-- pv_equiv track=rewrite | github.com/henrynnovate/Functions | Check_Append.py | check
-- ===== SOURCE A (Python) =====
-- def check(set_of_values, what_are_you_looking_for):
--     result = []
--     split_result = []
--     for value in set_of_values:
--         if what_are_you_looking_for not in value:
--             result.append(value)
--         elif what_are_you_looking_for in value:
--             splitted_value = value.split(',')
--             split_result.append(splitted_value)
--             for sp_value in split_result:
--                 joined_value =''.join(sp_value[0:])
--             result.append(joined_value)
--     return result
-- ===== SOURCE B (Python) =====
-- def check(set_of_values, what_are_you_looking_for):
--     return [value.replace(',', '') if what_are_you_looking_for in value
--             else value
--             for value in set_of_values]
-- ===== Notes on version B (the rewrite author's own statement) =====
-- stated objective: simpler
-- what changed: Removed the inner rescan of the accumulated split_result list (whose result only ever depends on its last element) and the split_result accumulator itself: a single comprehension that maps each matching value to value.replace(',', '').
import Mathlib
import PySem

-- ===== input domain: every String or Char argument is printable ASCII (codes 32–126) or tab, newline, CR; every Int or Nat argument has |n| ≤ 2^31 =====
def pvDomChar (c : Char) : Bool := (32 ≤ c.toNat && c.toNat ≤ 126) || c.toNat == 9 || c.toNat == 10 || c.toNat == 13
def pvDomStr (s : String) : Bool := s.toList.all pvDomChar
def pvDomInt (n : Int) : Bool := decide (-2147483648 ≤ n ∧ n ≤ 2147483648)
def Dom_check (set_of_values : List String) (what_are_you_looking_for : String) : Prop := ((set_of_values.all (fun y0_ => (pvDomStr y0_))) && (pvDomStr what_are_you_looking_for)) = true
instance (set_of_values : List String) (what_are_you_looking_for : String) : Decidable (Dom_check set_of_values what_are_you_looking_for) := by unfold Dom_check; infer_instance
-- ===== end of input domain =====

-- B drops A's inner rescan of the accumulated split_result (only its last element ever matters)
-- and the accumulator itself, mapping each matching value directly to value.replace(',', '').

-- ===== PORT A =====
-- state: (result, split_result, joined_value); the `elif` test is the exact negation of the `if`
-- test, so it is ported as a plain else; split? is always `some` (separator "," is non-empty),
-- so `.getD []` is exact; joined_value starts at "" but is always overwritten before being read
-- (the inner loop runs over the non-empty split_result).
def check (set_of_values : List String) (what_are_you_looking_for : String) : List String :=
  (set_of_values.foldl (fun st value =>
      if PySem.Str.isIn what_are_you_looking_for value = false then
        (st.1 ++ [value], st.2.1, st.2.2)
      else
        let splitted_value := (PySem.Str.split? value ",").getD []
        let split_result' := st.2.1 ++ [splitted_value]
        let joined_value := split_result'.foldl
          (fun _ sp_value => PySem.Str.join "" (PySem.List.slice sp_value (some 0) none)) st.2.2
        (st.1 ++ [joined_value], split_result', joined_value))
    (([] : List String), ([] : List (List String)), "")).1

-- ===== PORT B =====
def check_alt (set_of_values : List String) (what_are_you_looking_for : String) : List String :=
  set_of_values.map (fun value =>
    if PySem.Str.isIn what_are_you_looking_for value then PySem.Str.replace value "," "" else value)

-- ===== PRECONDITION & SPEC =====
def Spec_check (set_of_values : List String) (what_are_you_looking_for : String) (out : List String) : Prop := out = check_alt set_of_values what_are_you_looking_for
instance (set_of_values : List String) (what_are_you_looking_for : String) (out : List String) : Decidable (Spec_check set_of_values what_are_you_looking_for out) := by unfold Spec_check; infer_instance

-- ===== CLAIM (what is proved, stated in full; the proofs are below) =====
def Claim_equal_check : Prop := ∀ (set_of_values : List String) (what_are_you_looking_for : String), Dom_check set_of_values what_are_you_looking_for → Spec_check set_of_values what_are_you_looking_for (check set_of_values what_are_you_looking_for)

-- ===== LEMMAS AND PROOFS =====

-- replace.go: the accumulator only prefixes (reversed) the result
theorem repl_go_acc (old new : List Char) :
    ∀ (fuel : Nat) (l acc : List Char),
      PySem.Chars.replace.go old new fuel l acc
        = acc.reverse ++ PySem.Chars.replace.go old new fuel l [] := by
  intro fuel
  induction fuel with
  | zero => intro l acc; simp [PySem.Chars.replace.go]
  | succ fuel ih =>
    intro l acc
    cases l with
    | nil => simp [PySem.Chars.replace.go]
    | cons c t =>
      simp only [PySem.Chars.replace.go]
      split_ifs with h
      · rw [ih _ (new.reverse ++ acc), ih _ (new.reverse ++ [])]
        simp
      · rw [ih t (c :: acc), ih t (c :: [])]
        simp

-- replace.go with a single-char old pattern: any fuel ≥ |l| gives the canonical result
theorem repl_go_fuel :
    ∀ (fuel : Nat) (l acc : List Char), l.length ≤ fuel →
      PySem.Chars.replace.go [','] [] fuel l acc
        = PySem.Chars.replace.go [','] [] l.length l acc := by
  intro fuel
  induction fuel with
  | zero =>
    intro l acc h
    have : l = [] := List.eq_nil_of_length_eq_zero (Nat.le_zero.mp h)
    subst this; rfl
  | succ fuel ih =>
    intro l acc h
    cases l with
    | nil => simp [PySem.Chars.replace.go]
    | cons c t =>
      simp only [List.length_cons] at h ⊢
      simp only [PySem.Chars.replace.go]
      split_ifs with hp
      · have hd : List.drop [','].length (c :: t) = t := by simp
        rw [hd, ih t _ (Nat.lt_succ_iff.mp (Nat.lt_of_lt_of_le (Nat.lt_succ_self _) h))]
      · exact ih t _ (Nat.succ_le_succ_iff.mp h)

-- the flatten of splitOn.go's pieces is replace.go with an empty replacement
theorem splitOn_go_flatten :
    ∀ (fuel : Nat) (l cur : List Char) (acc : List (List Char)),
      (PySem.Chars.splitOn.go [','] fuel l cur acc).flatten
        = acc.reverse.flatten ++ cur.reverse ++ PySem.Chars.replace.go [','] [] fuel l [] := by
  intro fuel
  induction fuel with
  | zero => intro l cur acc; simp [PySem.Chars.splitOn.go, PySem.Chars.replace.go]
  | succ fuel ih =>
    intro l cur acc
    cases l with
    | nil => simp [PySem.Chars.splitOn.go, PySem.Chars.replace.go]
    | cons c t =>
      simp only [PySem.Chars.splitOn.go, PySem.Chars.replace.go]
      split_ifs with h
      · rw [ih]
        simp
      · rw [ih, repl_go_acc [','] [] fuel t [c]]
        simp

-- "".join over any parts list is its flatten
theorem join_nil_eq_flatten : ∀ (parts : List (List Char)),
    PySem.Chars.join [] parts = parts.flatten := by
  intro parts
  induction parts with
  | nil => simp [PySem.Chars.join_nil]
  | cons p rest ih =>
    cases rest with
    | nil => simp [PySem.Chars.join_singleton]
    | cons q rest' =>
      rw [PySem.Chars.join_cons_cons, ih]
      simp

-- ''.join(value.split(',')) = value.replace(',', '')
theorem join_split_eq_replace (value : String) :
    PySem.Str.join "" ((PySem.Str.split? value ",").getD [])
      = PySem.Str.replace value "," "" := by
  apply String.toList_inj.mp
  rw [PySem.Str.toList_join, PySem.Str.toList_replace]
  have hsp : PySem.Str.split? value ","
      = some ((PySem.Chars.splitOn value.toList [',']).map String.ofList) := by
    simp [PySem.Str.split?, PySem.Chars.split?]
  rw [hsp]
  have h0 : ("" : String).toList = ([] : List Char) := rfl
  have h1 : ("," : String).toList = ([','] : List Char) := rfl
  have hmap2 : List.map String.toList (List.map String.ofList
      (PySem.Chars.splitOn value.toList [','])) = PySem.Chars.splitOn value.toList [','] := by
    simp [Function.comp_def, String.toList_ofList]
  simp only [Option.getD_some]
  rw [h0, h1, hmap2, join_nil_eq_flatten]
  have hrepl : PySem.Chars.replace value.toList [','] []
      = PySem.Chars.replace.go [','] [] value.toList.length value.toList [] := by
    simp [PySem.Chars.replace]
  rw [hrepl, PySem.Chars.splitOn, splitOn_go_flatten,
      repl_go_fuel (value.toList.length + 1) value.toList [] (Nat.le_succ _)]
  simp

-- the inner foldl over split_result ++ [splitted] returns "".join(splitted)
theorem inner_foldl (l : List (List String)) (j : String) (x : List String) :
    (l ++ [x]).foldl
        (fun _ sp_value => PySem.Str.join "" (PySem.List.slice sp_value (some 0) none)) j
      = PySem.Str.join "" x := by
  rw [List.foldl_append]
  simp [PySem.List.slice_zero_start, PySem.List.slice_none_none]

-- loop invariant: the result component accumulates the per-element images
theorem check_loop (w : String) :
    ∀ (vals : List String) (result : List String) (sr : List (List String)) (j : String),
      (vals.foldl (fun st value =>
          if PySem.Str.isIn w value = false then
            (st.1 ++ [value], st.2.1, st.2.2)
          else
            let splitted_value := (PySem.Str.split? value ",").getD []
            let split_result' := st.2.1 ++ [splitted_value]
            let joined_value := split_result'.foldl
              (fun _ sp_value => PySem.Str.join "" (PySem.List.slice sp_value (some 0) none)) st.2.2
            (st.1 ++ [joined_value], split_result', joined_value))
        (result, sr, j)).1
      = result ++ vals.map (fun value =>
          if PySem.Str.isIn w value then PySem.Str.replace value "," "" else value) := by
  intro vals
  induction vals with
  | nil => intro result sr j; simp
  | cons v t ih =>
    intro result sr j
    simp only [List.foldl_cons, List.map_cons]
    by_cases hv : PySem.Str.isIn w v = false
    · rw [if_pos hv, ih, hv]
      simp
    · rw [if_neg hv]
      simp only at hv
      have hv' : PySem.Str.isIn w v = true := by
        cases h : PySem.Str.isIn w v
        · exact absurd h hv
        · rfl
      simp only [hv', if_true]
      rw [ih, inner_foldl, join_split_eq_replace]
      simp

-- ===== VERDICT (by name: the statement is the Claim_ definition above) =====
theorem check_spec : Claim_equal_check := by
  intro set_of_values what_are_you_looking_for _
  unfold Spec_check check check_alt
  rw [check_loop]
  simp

______________________________

## Problem to solve
One inclusive range is required: first line of the data through the line containing "import PySem". Set it down exactly and output nothing else.

## Answer below
-- pv_equiv track=rewrite | github.com/henrynnovate/Functions | Check_Append.py | check
-- ===== SOURCE A (Python) =====
-- def check(set_of_values, what_are_you_looking_for):
--     result = []
--     split_result = []
--     for value in set_of_values:
--         if what_are_you_looking_for not in value:
--             result.append(value)
--         elif what_are_you_looking_for in value:
--             splitted_value = value.split(',')
--             split_result.append(splitted_value)
--             for sp_value in split_result:
--                 joined_value =''.join(sp_value[0:])
--             result.append(joined_value)
--     return result
-- ===== SOURCE B (Python) =====
-- def check(set_of_values, what_are_you_looking_for):
--     return [value.replace(',', '') if what_are_you_looking_for in value
--             else value
--             for value in set_of_values]
-- ===== Notes on version B (the rewrite author's own statement) =====
-- stated objective: simpler
-- what changed: Removed the inner rescan of the accumulated split_result list (whose result only ever depends on its last element) and the split_result accumulator itself: a single comprehension that maps each matching value to value.replace(',', '').
import Mathlib
import PySem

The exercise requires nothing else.